* **INSTRUCTIONS FOR THE TASK**: Could you report every line of the listing below that holds the word "groups"?

★ ★ ★

-- pv_equiv track=rewrite | github.com/gavan-stil/gavhealth | backend/app/routers/new_endpoints.py | _session_category
-- ===== SOURCE A (Python) =====
-- def _session_category(categories: list[str], session_label: str | None = None) -> str:
--     """Map a list of exercise DB categories → scatter colour group.
--
--     DB categories: chest, back, shoulders, arms, legs, core, other
--     Scatter groups: push, pull, legs, abs, mixed
--     Falls back to session_label when exercise categories are ambiguous.
--     """
--     MACRO = {
--         "chest": "push", "shoulders": "push", "arms": "push",
--         "back": "pull",
--         "legs": "legs",
--         "core": "abs",
--         "other": "mixed",
--     }
--     cats = {MACRO.get(c, "mixed") for c in (categories or []) if c}
--     cats.discard("mixed")          # ignore unknowns when deciding
--     if not cats:
--         LABEL_MAP = {"push": "push", "pull": "pull", "legs": "legs", "abs": "abs"}
--         if session_label and session_label.lower() in LABEL_MAP:
--             return LABEL_MAP[session_label.lower()]
--         return "mixed"
--     if len(cats) == 1:
--         return cats.pop()
--     return "mixed"
-- ===== SOURCE B (Python) =====
-- _GROUP = {
--     "chest": "push", "shoulders": "push", "arms": "push",
--     "back": "pull",
--     "legs": "legs",
--     "core": "abs",
-- }
--
--
-- def _session_category(categories: list[str], session_label: str | None = None) -> str:
--     """Single pass keeping one candidate group; short-circuits to 'mixed'
--     on the second distinct group, no set is ever materialized."""
--     found = None
--     for c in (categories or []):
--         if not c:
--             continue
--         g = _GROUP.get(c)
--         if g is None:          # unknown / 'other' -> ignored
--             continue
--         if found is None:
--             found = g
--         elif g != found:
--             return "mixed"
--     if found is not None:
--         return found
--     if session_label and session_label.lower() in ("push", "pull", "legs", "abs"):
--         return session_label.lower()
--     return "mixed"
-- ===== Notes on version B (the rewrite author's own statement) =====
-- stated objective: alternative
-- what changed: Replaces the materialized set of macro groups plus cardinality check by one streaming pass keeping a single candidate group that short-circuits to 'mixed' at the second distinct group.
import Mathlib
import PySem

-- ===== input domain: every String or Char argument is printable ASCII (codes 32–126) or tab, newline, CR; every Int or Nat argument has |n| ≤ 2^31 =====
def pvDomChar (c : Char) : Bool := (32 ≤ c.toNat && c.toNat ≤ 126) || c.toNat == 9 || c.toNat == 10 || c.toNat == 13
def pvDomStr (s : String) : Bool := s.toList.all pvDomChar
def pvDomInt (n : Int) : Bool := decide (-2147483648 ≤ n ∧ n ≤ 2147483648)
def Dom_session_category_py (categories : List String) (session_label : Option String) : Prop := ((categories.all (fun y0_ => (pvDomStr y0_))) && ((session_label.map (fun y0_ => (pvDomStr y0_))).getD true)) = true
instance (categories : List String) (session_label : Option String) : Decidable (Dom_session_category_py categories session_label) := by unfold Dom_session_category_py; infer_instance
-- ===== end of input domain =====

-- B replaces A's set-of-groups + cardinality check by a single streaming pass with one
-- candidate group and an early 'mixed' exit; same cost, no set materialized (objective: alternative).

-- ===== PORT A =====
def pvMACRO : PySem.Dict String String :=
  PySem.Dict.ofList [("chest","push"),("shoulders","push"),("arms","push"),("back","pull"),("legs","legs"),("core","abs"),("other","mixed")]

def pvLABEL : PySem.Dict String String :=
  PySem.Dict.ofList [("push","push"),("pull","pull"),("legs","legs"),("abs","abs")]

def session_category_py (categories : List String) (session_label : Option String) : String :=
  let cats0 : PySem.Set String :=
    categories.foldl (fun s c => if c ≠ "" then PySem.Set.add s (PySem.Dict.getD pvMACRO c "mixed") else s) PySem.Set.empty
  let cats : PySem.Set String := PySem.Set.discard cats0 "mixed"
  if cats = [] then
    match session_label with
    | some l =>
      if (!(l == "")) && PySem.Dict.contains pvLABEL (PySem.Str.lower l) then
        PySem.Dict.getD pvLABEL (PySem.Str.lower l) "mixed"   -- LABEL_MAP[k] under the membership guard
      else "mixed"
    | none => "mixed"
  else if cats.length = 1 then
    cats.headD "mixed"    -- set.pop() on a set known to have exactly one element: its unique element
  else "mixed"

-- ===== PORT B =====
def pvGroup? (c : String) : Option String :=
  if c = "chest" ∨ c = "shoulders" ∨ c = "arms" then some "push"
  else if c = "back" then some "pull"
  else if c = "legs" then some "legs"
  else if c = "core" then some "abs"
  else none

def pvAltFallback (session_label : Option String) : String :=
  match session_label with
  | some l =>
    if (!(l == "")) && (PySem.Str.lower l == "push" || PySem.Str.lower l == "pull" ||
                        PySem.Str.lower l == "legs" || PySem.Str.lower l == "abs") then
      PySem.Str.lower l
    else "mixed"
  | none => "mixed"

def pvAltGo (cs : List String) (found : Option String) (session_label : Option String) : String :=
  match cs with
  | [] =>
    match found with
    | some f => f
    | none => pvAltFallback session_label
  | c :: rest =>
    if c = "" then pvAltGo rest found session_label
    else
      match pvGroup? c with
      | none => pvAltGo rest found session_label
      | some g =>
        match found with
        | none => pvAltGo rest (some g) session_label
        | some f => if g = f then pvAltGo rest (some f) session_label else "mixed"

def session_category_py_alt (categories : List String) (session_label : Option String) : String :=
  pvAltGo categories none session_label

-- ===== PRECONDITION & SPEC =====
def Spec_session_category_py (categories : List String) (session_label : Option String) (out : String) : Prop := out = session_category_py_alt categories session_label
instance (categories : List String) (session_label : Option String) (out : String) : Decidable (Spec_session_category_py categories session_label out) := by unfold Spec_session_category_py; infer_instance

-- ===== CLAIM (what is proved, stated in full; the proofs are below) =====
def Claim_equal_session_category_py : Prop := ∀ (categories : List String) (session_label : Option String), Dom_session_category_py categories session_label → Spec_session_category_py categories session_label (session_category_py categories session_label)

-- ===== LEMMAS AND PROOFS =====

-- the groups of the truthy, known, non-'other' categories, in list order
def pvGs (cats : List String) : List String :=
  cats.filterMap (fun c => if c = "" then none else pvGroup? c)

theorem pvMacro_getD (c : String) :
    PySem.Dict.getD pvMACRO c "mixed" =
      if c = "chest" then "push" else if c = "shoulders" then "push" else if c = "arms" then "push"
      else if c = "back" then "pull" else if c = "legs" then "legs" else if c = "core" then "abs"
      else "mixed" := by
  have hitems : pvMACRO.items = [("chest","push"),("shoulders","push"),("arms","push"),("back","pull"),("legs","legs"),("core","abs"),("other","mixed")] := by decide
  simp [PySem.Dict.getD, PySem.Dict.get?, hitems, List.find?]
  split_ifs <;> simp_all [eq_comm]
  by_cases h7 : c = "other"
  · subst h7; rfl
  · have e : ∀ k : String, ¬ c = k → (k == c) = false := by
      intro k h; simp [beq_eq_false_iff_ne]; exact fun hk => h hk.symm
    rw [e "chest" (by assumption), e "shoulders" (by assumption), e "arms" (by assumption), e "back" (by assumption), e "legs" (by assumption), e "core" (by assumption), e "other" (by assumption)]
    rfl

theorem pvMacro_cases (c : String) :
    (PySem.Dict.getD pvMACRO c "mixed" = "mixed" ∧ pvGroup? c = none) ∨
    (pvGroup? c = some (PySem.Dict.getD pvMACRO c "mixed") ∧ PySem.Dict.getD pvMACRO c "mixed" ≠ "mixed") := by
  rw [pvMacro_getD]
  unfold pvGroup?
  split_ifs <;> simp_all

theorem pv_mem_foldA (cs : List String) (s : PySem.Set String) (y : String) :
    y ∈ cs.foldl (fun s c => if c ≠ "" then PySem.Set.add s (PySem.Dict.getD pvMACRO c "mixed") else s) s ↔
      y ∈ s ∨ ∃ c ∈ cs, c ≠ "" ∧ y = PySem.Dict.getD pvMACRO c "mixed" := by
  induction cs generalizing s with
  | nil => simp
  | cons c rest ih =>
    simp only [List.foldl_cons]
    by_cases hc : c = ""
    · subst hc
      have h0 : (if ("" : String) ≠ "" then PySem.Set.add s (PySem.Dict.getD pvMACRO "" "mixed") else s) = s := by simp
      rw [h0, ih]
      simp
    · simp only [hc, if_pos, ne_eq, not_false_iff, ih, PySem.Set.mem_add]
      constructor
      · rintro (⟨h | h⟩ | h)
        · exact Or.inl h
        · exact Or.inr ⟨c, by simp, hc, h⟩
        · obtain ⟨d, hd, hdn, hy⟩ := h
          exact Or.inr ⟨d, by simp [hd], hdn, hy⟩
      · rintro (h | ⟨d, hd, hdn, hy⟩)
        · exact Or.inl (Or.inl h)
        · rcases List.mem_cons.mp hd with rfl | hd
          · exact Or.inl (Or.inr hy)
          · exact Or.inr ⟨d, hd, hdn, hy⟩

theorem pv_nodup_foldA (cs : List String) (s : PySem.Set String) (hs : s.Nodup) :
    (cs.foldl (fun s c => if c ≠ "" then PySem.Set.add s (PySem.Dict.getD pvMACRO c "mixed") else s) s).Nodup := by
  induction cs generalizing s with
  | nil => exact hs
  | cons c rest ih =>
    simp only [List.foldl_cons]
    by_cases hc : c = ""
    · simp only [hc]; exact ih _ (by simpa using hs)
    · exact ih _ (by simp only [hc, ne_eq, not_false_iff, if_true]; exact PySem.Set.nodup_add _ _ hs)

theorem pv_mem_gs (cats : List String) (y : String) :
    y ∈ pvGs cats ↔ ∃ c ∈ cats, c ≠ "" ∧ y = PySem.Dict.getD pvMACRO c "mixed" ∧ y ≠ "mixed" := by
  unfold pvGs
  rw [List.mem_filterMap]
  constructor
  · rintro ⟨c, hc, hf⟩
    by_cases h : c = ""
    · simp [h] at hf
    · simp only [h, if_false] at hf
      rcases pvMacro_cases c with ⟨_, hn⟩ | ⟨hg, hne⟩
      · rw [hn] at hf; cases hf
      · rw [hg] at hf; cases hf; exact ⟨c, hc, h, rfl, hne⟩
  · rintro ⟨c, hc, h, hy, hne⟩
    refine ⟨c, hc, ?_⟩
    rcases pvMacro_cases c with ⟨hm, _⟩ | ⟨hg, _⟩
    · exact absurd (hy.trans hm) hne
    · simp [h, hg, hy]

theorem pvLabel_fallback (k : String) :
    (if PySem.Dict.contains pvLABEL k then PySem.Dict.getD pvLABEL k "mixed" else "mixed")
      = (if (k == "push" || k == "pull" || k == "legs" || k == "abs") then k else "mixed") := by
  by_cases h1 : k = "push"
  · subst h1; rfl
  by_cases h2 : k = "pull"
  · subst h2; rfl
  by_cases h3 : k = "legs"
  · subst h3; rfl
  by_cases h4 : k = "abs"
  · subst h4; rfl
  have e : ∀ a : String, ¬ k = a → (a == k) = false := by
    intro a h; simp [beq_eq_false_iff_ne]; exact fun hk => h hk.symm
  have e' : ∀ a : String, ¬ k = a → (k == a) = false := by
    intro a h; simp [beq_eq_false_iff_ne]; exact h
  simp [PySem.Dict.contains, show pvLABEL.items = [("push","push"),("pull","pull"),("legs","legs"),("abs","abs")] from rfl,
        e "push" h1, e "pull" h2, e "legs" h3, e "abs" h4, e' "push" h1, e' "pull" h2, e' "legs" h3, e' "abs" h4]

theorem pv_fallback_eq (sl : Option String) :
    (match sl with
     | some l =>
       if (!(l == "")) && PySem.Dict.contains pvLABEL (PySem.Str.lower l) then
         PySem.Dict.getD pvLABEL (PySem.Str.lower l) "mixed"
       else "mixed"
     | none => "mixed") = pvAltFallback sl := by
  cases sl with
  | none => rfl
  | some l =>
    unfold pvAltFallback
    by_cases hl : l = ""
    · simp [hl]
    · have h := pvLabel_fallback (PySem.Str.lower l)
      simp only [hl] at *
      split_ifs at h ⊢ <;> simp_all

theorem pvAltGo_some (cs : List String) (f : String) (sl : Option String) :
    pvAltGo cs (some f) sl = if (pvGs cs).all (· == f) then f else "mixed" := by
  induction cs with
  | nil => simp [pvAltGo, pvGs]
  | cons c rest ih =>
    unfold pvAltGo pvGs
    by_cases hc : c = ""
    · simpa [hc, pvGs] using ih
    · simp only [hc, if_neg, if_false]
      cases hg : pvGroup? c with
      | none => simpa [pvGs, List.filterMap_cons, hc, hg] using ih
      | some g =>
        simp only [List.filterMap_cons, hc, if_false, hg, List.all_cons]
        by_cases hgf : g = f
        · simpa [hgf, pvGs] using ih
        · simp [hgf, show (g == f) = false by simp [hgf]]

theorem pvAltGo_none (cs : List String) (sl : Option String) :
    pvAltGo cs none sl =
      match pvGs cs with
      | [] => pvAltFallback sl
      | g :: rest => if rest.all (· == g) then g else "mixed" := by
  induction cs with
  | nil => simp [pvAltGo, pvGs]
  | cons c rest ih =>
    unfold pvAltGo
    by_cases hc : c = ""
    · rw [if_pos hc, ih]
      simp [pvGs, List.filterMap_cons, hc]
    · rw [if_neg hc]
      cases hg : pvGroup? c with
      | none =>
        rw [ih]
        simp [pvGs, List.filterMap_cons, hc, hg]
      | some g =>
        dsimp only
        rw [pvAltGo_some]
        simp [pvGs, List.filterMap_cons, hc, hg]

theorem pv_singleton (S : List String) (g : String) (hnd : S.Nodup) (hg : g ∈ S)
    (hall : ∀ y ∈ S, y = g) : S = [g] := by
  cases S with
  | nil => cases hg
  | cons a t =>
    have ha : a = g := hall a (by simp)
    subst ha
    cases t with
    | nil => rfl
    | cons b u =>
      have hb : b = a := hall b (by simp)
      subst hb
      simp at hnd

-- ===== VERDICT (by name: the statement is the Claim_ definition above) =====
theorem session_category_py_spec : Claim_equal_session_category_py := by
  unfold Claim_equal_session_category_py Spec_session_category_py
  intro categories sl _
  unfold session_category_py session_category_py_alt
  simp only []
  set S := PySem.Set.discard (categories.foldl (fun s c => if c ≠ "" then PySem.Set.add s (PySem.Dict.getD pvMACRO c "mixed") else s) PySem.Set.empty) "mixed" with hS
  have hmem : ∀ y, y ∈ S ↔ y ∈ pvGs categories := by
    intro y
    rw [hS, PySem.Set.mem_discard, pv_mem_foldA, pv_mem_gs]
    simp [PySem.Set.empty]
    tauto
  have hnd : S.Nodup := PySem.Set.nodup_discard _ _ (pv_nodup_foldA categories PySem.Set.empty (by simp [PySem.Set.empty]))
  rw [pvAltGo_none]
  cases hgs : pvGs categories with
  | nil =>
    have hSnil : S = [] := by
      rw [List.eq_nil_iff_forall_not_mem]
      intro y hy
      rw [hmem y, hgs] at hy
      cases hy
    rw [if_pos hSnil]
    exact pv_fallback_eq sl
  | cons g grest =>
    have hgS : g ∈ S := (hmem g).mpr (by rw [hgs]; simp)
    have hSne : ¬ S = [] := by intro h; rw [h] at hgS; cases hgS
    rw [if_neg hSne]
    by_cases hall : grest.all (· == g)
    · have hallS : ∀ y ∈ S, y = g := by
        intro y hy
        rw [hmem y, hgs] at hy
        rcases List.mem_cons.mp hy with rfl | hy
        · rfl
        · exact beq_iff_eq.mp (List.all_eq_true.mp hall y hy)
      have : S = [g] := pv_singleton S g hnd hgS hallS
      rw [this]
      simp [hall]
    · obtain ⟨x, hx, hxg⟩ : ∃ x ∈ grest, ¬ x = g := by
        have h : ¬ ∀ x ∈ grest, (x == g) = true := by simpa [List.all_eq_true] using hall
        rcases Classical.not_forall.mp h with ⟨x, hx⟩
        rcases Classical.not_imp.mp hx with ⟨hxm, hxe⟩
        exact ⟨x, hxm, by simpa using hxe⟩
      have hxS : x ∈ S := (hmem x).mpr (by rw [hgs]; simp [hx])
      have hlen : ¬ S.length = 1 := by
        intro h
        obtain ⟨y, hy⟩ := List.length_eq_one_iff.mp h
        rw [hy] at hgS hxS
        simp at hgS hxS
        exact hxg (hxS.trans hgS.symm)
      rw [if_neg hlen]
      simp [hall]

★ ★ ★

* **ANSWER**:
--     Scatter groups: push, pull, legs, abs, mixed
-- what changed: Replaces the materialized set of macro groups plus cardinality check by one streaming pass keeping a single candidate group that short-circuits to 'mixed' at the second distinct group.
-- B replaces A's set-of-groups + cardinality check by a single streaming pass with one
-- the groups of the truthy, known, non-'other' categories, in list order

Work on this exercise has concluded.